Problem to solve: Report the lines of the data below that contain the string "pvDomInt".

(Saved entries)
########
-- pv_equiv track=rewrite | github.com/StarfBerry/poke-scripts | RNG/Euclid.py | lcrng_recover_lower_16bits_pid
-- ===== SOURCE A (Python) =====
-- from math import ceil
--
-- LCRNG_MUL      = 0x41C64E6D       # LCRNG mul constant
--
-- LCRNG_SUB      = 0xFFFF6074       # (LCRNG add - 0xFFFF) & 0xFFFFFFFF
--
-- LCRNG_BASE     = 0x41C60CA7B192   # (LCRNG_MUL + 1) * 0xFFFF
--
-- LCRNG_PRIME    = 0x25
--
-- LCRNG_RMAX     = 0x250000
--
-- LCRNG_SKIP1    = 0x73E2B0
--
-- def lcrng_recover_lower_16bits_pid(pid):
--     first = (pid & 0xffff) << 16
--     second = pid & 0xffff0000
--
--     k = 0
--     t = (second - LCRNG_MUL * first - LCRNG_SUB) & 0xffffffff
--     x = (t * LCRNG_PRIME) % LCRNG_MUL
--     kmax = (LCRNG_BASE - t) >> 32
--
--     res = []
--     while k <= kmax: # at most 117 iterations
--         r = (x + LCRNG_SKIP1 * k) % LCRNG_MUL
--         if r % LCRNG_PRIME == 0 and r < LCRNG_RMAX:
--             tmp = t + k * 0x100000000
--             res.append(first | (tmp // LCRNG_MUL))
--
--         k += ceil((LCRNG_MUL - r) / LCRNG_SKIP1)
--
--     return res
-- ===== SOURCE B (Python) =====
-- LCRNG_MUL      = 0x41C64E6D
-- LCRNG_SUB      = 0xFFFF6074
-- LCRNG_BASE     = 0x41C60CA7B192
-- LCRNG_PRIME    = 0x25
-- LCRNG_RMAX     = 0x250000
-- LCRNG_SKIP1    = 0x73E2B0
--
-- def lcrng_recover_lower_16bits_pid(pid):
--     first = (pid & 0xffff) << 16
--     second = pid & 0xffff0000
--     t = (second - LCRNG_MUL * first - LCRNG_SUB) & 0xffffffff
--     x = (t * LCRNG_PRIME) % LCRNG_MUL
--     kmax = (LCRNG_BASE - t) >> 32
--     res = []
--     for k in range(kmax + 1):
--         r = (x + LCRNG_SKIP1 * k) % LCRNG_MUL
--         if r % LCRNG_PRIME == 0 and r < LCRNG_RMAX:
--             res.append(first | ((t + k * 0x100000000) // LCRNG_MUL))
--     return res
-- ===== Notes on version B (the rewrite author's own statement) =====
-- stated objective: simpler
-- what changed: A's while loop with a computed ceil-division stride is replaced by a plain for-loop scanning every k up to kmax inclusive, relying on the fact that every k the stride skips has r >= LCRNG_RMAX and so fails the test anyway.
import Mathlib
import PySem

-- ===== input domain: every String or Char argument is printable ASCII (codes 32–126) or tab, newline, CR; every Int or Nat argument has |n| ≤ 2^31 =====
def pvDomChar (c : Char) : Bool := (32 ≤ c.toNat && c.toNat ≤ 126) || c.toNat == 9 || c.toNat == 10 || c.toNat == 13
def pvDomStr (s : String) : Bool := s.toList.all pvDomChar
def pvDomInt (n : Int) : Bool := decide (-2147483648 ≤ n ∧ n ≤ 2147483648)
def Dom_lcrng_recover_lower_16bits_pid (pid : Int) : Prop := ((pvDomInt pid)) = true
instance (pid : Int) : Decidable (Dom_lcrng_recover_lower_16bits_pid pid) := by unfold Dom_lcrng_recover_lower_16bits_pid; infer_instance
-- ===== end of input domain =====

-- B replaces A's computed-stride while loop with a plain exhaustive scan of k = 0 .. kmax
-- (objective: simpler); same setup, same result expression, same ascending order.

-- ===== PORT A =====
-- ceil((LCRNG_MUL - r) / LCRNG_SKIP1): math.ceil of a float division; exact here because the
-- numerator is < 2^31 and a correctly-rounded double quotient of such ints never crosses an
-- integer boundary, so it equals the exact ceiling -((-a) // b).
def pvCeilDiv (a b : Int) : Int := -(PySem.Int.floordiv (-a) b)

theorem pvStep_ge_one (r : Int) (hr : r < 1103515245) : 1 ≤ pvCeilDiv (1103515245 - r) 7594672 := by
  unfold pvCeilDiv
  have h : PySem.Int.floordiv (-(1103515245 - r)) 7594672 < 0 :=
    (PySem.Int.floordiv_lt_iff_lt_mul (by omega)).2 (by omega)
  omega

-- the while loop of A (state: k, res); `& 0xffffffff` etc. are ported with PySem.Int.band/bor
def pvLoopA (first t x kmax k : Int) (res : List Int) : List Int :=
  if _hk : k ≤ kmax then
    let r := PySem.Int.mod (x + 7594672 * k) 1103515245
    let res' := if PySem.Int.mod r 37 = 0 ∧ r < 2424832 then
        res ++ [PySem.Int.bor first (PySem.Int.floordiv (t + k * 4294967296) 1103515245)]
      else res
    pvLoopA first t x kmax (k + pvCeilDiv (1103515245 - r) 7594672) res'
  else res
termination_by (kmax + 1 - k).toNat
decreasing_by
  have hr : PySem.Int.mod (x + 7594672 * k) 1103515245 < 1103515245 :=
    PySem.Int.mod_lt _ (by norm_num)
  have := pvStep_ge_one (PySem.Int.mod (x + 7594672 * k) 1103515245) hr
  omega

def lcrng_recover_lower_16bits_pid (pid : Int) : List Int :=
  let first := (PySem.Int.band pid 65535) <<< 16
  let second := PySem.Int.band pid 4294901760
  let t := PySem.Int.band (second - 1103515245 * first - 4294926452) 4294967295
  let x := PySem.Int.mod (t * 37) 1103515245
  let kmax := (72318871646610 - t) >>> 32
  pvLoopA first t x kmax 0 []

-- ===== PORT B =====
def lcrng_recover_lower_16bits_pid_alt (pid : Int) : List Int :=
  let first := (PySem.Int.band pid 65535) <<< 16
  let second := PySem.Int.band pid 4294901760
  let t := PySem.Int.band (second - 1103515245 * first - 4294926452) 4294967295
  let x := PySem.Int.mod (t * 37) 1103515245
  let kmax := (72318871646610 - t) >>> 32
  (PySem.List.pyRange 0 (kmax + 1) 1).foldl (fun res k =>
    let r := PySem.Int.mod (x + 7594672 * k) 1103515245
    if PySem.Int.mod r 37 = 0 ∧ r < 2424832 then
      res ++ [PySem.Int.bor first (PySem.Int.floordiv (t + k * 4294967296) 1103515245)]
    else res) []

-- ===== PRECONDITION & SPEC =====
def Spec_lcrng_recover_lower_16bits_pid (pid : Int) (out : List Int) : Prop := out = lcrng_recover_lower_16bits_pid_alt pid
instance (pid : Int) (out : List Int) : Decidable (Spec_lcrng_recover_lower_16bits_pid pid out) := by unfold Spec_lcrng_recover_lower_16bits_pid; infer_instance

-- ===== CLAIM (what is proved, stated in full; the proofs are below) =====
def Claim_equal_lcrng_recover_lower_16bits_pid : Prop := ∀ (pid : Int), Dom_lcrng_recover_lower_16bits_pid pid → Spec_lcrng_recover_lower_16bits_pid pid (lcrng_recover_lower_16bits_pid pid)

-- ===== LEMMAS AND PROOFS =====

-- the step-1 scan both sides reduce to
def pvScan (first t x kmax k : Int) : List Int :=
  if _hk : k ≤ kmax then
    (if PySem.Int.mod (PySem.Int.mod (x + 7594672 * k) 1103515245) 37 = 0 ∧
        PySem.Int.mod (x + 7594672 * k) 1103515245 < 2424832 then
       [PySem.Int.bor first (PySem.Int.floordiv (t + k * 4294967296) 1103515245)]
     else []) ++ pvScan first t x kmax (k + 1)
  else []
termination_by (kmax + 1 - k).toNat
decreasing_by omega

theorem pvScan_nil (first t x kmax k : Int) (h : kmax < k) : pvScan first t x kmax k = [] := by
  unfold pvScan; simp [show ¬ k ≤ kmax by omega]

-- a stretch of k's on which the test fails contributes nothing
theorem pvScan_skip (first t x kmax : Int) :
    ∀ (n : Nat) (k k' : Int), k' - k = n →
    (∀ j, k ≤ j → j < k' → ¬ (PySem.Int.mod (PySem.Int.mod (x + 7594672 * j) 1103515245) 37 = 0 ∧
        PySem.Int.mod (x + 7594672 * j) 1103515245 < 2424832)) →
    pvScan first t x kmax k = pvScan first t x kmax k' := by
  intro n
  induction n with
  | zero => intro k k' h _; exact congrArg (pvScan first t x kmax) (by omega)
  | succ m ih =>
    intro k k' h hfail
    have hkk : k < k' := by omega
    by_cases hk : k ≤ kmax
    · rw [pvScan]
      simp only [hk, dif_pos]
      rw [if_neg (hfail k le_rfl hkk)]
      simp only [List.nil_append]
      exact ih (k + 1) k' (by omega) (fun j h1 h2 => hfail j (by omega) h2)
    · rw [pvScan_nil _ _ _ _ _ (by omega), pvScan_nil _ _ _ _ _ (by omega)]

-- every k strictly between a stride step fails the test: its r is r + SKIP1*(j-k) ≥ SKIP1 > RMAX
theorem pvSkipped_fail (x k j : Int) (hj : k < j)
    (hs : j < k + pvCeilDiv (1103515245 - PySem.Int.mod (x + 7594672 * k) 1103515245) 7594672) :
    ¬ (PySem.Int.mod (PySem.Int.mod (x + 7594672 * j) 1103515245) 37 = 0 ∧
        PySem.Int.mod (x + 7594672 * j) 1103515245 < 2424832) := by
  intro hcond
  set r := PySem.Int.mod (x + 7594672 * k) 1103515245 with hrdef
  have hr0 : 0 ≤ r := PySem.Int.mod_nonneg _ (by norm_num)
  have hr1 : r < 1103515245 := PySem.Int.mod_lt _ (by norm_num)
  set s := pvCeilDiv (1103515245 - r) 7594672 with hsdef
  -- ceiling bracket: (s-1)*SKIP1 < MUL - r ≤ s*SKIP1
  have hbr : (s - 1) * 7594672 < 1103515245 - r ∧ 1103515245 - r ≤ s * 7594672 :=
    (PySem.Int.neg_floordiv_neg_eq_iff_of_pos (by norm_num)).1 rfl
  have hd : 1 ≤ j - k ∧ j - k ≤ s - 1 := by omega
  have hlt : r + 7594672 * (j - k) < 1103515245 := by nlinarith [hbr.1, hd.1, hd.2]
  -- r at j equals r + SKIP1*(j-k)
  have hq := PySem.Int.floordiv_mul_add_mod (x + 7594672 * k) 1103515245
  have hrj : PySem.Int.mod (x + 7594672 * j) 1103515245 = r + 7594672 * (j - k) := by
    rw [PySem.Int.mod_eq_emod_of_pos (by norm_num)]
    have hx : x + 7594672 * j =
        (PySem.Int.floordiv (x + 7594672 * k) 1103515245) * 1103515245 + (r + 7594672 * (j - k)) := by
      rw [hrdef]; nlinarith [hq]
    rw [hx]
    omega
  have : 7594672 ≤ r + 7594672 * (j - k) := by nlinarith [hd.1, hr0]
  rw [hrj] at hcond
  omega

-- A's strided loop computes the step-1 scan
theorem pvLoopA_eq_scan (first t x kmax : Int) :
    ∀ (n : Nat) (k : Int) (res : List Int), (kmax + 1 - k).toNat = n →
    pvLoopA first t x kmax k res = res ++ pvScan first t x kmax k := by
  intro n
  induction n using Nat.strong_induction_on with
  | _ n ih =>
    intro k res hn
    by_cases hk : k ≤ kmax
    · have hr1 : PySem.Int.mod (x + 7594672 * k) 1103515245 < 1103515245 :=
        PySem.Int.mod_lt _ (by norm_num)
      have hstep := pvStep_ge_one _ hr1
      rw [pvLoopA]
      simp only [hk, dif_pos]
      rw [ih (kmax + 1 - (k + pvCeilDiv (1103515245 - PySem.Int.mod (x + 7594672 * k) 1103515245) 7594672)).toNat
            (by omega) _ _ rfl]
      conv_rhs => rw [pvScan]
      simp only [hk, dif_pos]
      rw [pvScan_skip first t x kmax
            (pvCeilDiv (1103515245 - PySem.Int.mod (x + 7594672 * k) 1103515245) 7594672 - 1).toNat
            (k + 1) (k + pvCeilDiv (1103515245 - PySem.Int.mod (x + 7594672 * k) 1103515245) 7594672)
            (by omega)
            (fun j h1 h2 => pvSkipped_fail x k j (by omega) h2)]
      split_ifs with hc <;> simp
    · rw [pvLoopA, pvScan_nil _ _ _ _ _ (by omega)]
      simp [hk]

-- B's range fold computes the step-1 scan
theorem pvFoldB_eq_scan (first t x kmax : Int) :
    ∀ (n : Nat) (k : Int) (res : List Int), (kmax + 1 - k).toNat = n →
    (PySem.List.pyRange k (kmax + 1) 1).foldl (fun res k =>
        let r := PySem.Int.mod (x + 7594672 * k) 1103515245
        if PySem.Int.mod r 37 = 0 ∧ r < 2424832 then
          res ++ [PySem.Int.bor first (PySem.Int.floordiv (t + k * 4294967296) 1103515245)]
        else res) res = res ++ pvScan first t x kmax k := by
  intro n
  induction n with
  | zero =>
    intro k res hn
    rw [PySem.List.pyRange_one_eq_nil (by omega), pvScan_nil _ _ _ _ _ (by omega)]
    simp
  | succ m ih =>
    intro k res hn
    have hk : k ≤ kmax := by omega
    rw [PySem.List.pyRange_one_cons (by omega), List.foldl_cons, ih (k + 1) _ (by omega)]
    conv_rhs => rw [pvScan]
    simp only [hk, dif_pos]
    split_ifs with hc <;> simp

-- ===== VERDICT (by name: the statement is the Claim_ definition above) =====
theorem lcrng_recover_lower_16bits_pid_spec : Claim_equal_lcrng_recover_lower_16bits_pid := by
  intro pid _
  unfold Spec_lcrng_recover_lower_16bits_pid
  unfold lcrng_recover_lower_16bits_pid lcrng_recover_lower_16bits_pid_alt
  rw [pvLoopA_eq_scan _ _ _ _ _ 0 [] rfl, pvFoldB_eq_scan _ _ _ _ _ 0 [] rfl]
########
Response below:
def pvDomInt (n : Int) : Bool := decide (-2147483648 ≤ n ∧ n ≤ 2147483648)
def Dom_lcrng_recover_lower_16bits_pid (pid : Int) : Prop := ((pvDomInt pid)) = true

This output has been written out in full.